-- pv_equiv track=rewrite | github.com/minimo162/RAGPrep | ragprep/markdown_table.py | _escape_unescaped_pipes
-- ===== SOURCE A (Python) =====
-- def _escape_unescaped_pipes(text: str) -> str:
--     out: list[str] = []
--     backslashes = 0
--     for ch in text:
--         if ch == "\\":
--             backslashes += 1
--             out.append(ch)
--             continue
--         if ch == "|":
--             if backslashes % 2 == 0:
--                 out.append("\\")
--             out.append("|")
--             backslashes = 0
--             continue
--         out.append(ch)
--         backslashes = 0
--     return "".join(out)
-- ===== SOURCE B (Python) =====
-- def _escape_unescaped_pipes(text: str) -> str:
--     parts: list[str] = []
--     rest = text
--     while True:
--         stripped = rest.lstrip("\\")
--         run = len(rest) - len(stripped)
--         parts.append("\\" * run)
--         if not stripped:
--             break
--         ch = stripped[0]
--         parts.append("\\|" if ch == "|" and run % 2 == 0 else ch)
--         rest = stripped[1:]
--     return "".join(parts)
-- ===== Notes on version B (the rewrite author's own statement) =====
-- stated objective: alternative
-- what changed: The per-character loop carrying a backslash-counter state is replaced by a stateless chunk loop that strips each maximal backslash run at once (lstrip) and decides the single following character from that run's parity.
import Mathlib
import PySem

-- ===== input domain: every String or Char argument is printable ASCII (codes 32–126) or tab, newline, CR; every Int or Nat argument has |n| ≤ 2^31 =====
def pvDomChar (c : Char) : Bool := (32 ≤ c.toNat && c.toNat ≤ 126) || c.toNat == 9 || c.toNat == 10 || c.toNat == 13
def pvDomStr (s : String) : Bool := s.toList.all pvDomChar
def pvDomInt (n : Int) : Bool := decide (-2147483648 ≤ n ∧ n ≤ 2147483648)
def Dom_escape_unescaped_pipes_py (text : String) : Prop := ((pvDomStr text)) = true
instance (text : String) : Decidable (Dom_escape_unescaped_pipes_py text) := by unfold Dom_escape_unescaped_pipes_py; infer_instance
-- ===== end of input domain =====

-- B replaces A's per-character backslash-counter state machine by a stateless loop over
-- maximal backslash runs; same values on every input (alternative decomposition, no speed claim).

-- ===== PORT A =====
-- one step of A's for-loop: state = (out, backslashes)
def paStep (st : List Char × Nat) (ch : Char) : List Char × Nat :=
  if ch = '\\' then (st.1 ++ [ch], st.2 + 1)
  else if ch = '|' then
    ((if st.2 % 2 = 0 then st.1 ++ ['\\', '|'] else st.1 ++ ['|']), 0)
  else (st.1 ++ [ch], 0)

def escape_unescaped_pipes_py (text : String) : String :=
  String.ofList (text.toList.foldl paStep ([], 0)).1

-- ===== PORT B =====
-- mid piece appended for the first character after a backslash run of length `run`
def pbHandle (run : Nat) (c : Char) : List Char :=
  if c = '|' ∧ run % 2 = 0 then ['\\', '|'] else [c]

-- B's while-loop as structural recursion; `rest.lstrip("\\")` is ported by hand as
-- dropWhile (exact: lstrip with an explicit char set drops exactly that leading run).
def pbGo (rest : List Char) : List Char :=
  match h : rest.dropWhile (· = '\\') with
  | [] => List.replicate (rest.length - ([] : List Char).length) '\\'
  | c :: t =>
      List.replicate (rest.length - (c :: t).length) '\\'
        ++ pbHandle (rest.length - (c :: t).length) c ++ pbGo t
termination_by rest.length
decreasing_by
  have hle := List.length_dropWhile_le (· = '\\') rest
  rw [h] at hle; simp at hle; omega

def escape_unescaped_pipes_py_alt (text : String) : String :=
  String.ofList (pbGo text.toList)

-- ===== PRECONDITION & SPEC =====
def Spec_escape_unescaped_pipes_py (text : String) (out : String) : Prop := out = escape_unescaped_pipes_py_alt text
instance (text : String) (out : String) : Decidable (Spec_escape_unescaped_pipes_py text out) := by unfold Spec_escape_unescaped_pipes_py; infer_instance

-- ===== CLAIM (what is proved, stated in full; the proofs are below) =====
def Claim_equal_escape_unescaped_pipes_py : Prop := ∀ (text : String), Dom_escape_unescaped_pipes_py text → Spec_escape_unescaped_pipes_py text (escape_unescaped_pipes_py text)

-- ===== LEMMAS AND PROOFS =====

-- A's loop as structural recursion on the characters, state = backslash count
def paGo : List Char → Nat → List Char
  | [], _ => []
  | ch :: t, b =>
    if ch = '\\' then ch :: paGo t (b + 1)
    else if ch = '|' then (if b % 2 = 0 then ['\\', '|'] else ['|']) ++ paGo t 0
    else ch :: paGo t 0

theorem paStep_foldl (l : List Char) (acc : List Char) (b : Nat) :
    (l.foldl paStep (acc, b)).1 = acc ++ paGo l b := by
  induction l generalizing acc b with
  | nil => simp [paGo]
  | cons ch t ih =>
    by_cases h1 : ch = '\\'
    · simp [paStep, paGo, h1, ih]
    · by_cases h2 : ch = '|'
      · by_cases h3 : b % 2 = 0 <;> simp [paStep, paGo, h2, h3, ih]
      · simp [paStep, paGo, h1, h2, ih]

-- B's loop with a pending backslash count (only the parity source differs from pbGo)
def pbGo' (rest : List Char) (b : Nat) : List Char :=
  match h : rest.dropWhile (· = '\\') with
  | [] => List.replicate (rest.length - ([] : List Char).length) '\\'
  | c :: t =>
      List.replicate (rest.length - (c :: t).length) '\\'
        ++ pbHandle (b + (rest.length - (c :: t).length)) c ++ pbGo' t 0
termination_by rest.length
decreasing_by
  have hle := List.length_dropWhile_le (· = '\\') rest
  rw [h] at hle; simp at hle; omega

theorem pbGo_nil_eq {rest : List Char} (h : rest.dropWhile (· = '\\') = []) :
    pbGo rest = List.replicate rest.length '\\' := by
  rw [pbGo]
  split
  · simp
  · next c t h' => rw [h] at h'; simp at h'

theorem pbGo_cons_eq {rest : List Char} {c : Char} {t : List Char}
    (h : rest.dropWhile (· = '\\') = c :: t) :
    pbGo rest = List.replicate (rest.length - (t.length + 1)) '\\'
      ++ pbHandle (rest.length - (t.length + 1)) c ++ pbGo t := by
  rw [pbGo]
  split
  · next h' => rw [h] at h'; simp at h'
  · next c' t' h' =>
      rw [h] at h'
      obtain ⟨rfl, rfl⟩ := List.cons.injEq .. ▸ h'
      simp

theorem pbGo'_nil_eq {rest : List Char} (b : Nat) (h : rest.dropWhile (· = '\\') = []) :
    pbGo' rest b = List.replicate rest.length '\\' := by
  rw [pbGo']
  split
  · simp
  · next c t h' => rw [h] at h'; simp at h'

theorem pbGo'_cons_eq {rest : List Char} {c : Char} {t : List Char} (b : Nat)
    (h : rest.dropWhile (· = '\\') = c :: t) :
    pbGo' rest b = List.replicate (rest.length - (t.length + 1)) '\\'
      ++ pbHandle (b + (rest.length - (t.length + 1))) c ++ pbGo' t 0 := by
  rw [pbGo']
  split
  · next h' => rw [h] at h'; simp at h'
  · next c' t' h' =>
      rw [h] at h'
      obtain ⟨rfl, rfl⟩ := List.cons.injEq .. ▸ h'
      simp

theorem pbGo'_zero (l : List Char) : pbGo' l 0 = pbGo l := by
  induction l using pbGo.induct with
  | case1 rest h => rw [pbGo_nil_eq h, pbGo'_nil_eq 0 h]
  | case2 rest c t h ih => rw [pbGo_cons_eq h, pbGo'_cons_eq 0 h, ih]; simp

theorem pbGo'_cons_bs (t : List Char) (b : Nat) :
    pbGo' ('\\' :: t) b = '\\' :: pbGo' t (b + 1) := by
  cases h : t.dropWhile (· = '\\') with
  | nil =>
    have h0 : ('\\' :: t).dropWhile (· = '\\') = [] := by simp [List.dropWhile, h]
    rw [pbGo'_nil_eq b h0, pbGo'_nil_eq (b + 1) h]
    simp [List.replicate_succ]
  | cons c t' =>
    have hle := List.length_dropWhile_le (· = '\\') t
    rw [h] at hle; simp only [List.length_cons] at hle
    have h0 : ('\\' :: t).dropWhile (· = '\\') = c :: t' := by simp [List.dropWhile, h]
    rw [pbGo'_cons_eq b h0, pbGo'_cons_eq (b + 1) h]
    simp only [List.length_cons]
    have h1 : t.length + 1 - (t'.length + 1) = t.length - (t'.length + 1) + 1 := by omega
    rw [h1]
    have h2 : b + (t.length - (t'.length + 1) + 1) = b + 1 + (t.length - (t'.length + 1)) := by
      omega
    rw [h2, List.replicate_succ]
    simp

theorem pbGo'_cons_other (c : Char) (t : List Char) (b : Nat) (hc : ¬ c = '\\') :
    pbGo' (c :: t) b = pbHandle b c ++ pbGo' t 0 := by
  have h0 : (c :: t).dropWhile (· = '\\') = c :: t := by simp [List.dropWhile, hc]
  rw [pbGo'_cons_eq b h0]
  simp

theorem paGo_eq_pbGo' (l : List Char) (b : Nat) : paGo l b = pbGo' l b := by
  induction l generalizing b with
  | nil => rw [pbGo'_nil_eq b rfl]; simp [paGo]
  | cons ch t ih =>
    by_cases h1 : ch = '\\'
    · subst h1
      rw [pbGo'_cons_bs]
      simp [paGo, ih]
    · rw [pbGo'_cons_other ch t b h1]
      by_cases h2 : ch = '|'
      · subst h2
        by_cases h3 : b % 2 = 0 <;> simp [paGo, pbHandle, h1, h3, ih]
      · simp [paGo, pbHandle, h1, h2, ih]

-- ===== VERDICT (by name: the statement is the Claim_ definition above) =====
theorem escape_unescaped_pipes_py_spec : Claim_equal_escape_unescaped_pipes_py := by
  intro text _
  unfold Spec_escape_unescaped_pipes_py escape_unescaped_pipes_py escape_unescaped_pipes_py_alt
  rw [paStep_foldl, paGo_eq_pbGo', pbGo'_zero]
  simp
___
Copy each line of the listing that contains the string "Bool".

## EXERCISE RESULT
def pvDomChar (c : Char) : Bool := (32 ≤ c.toNat && c.toNat ≤ 126) || c.toNat == 9 || c.toNat == 10 || c.toNat == 13
def pvDomStr (s : String) : Bool := s.toList.all pvDomChar
def pvDomInt (n : Int) : Bool := decide (-2147483648 ≤ n ∧ n ≤ 2147483648)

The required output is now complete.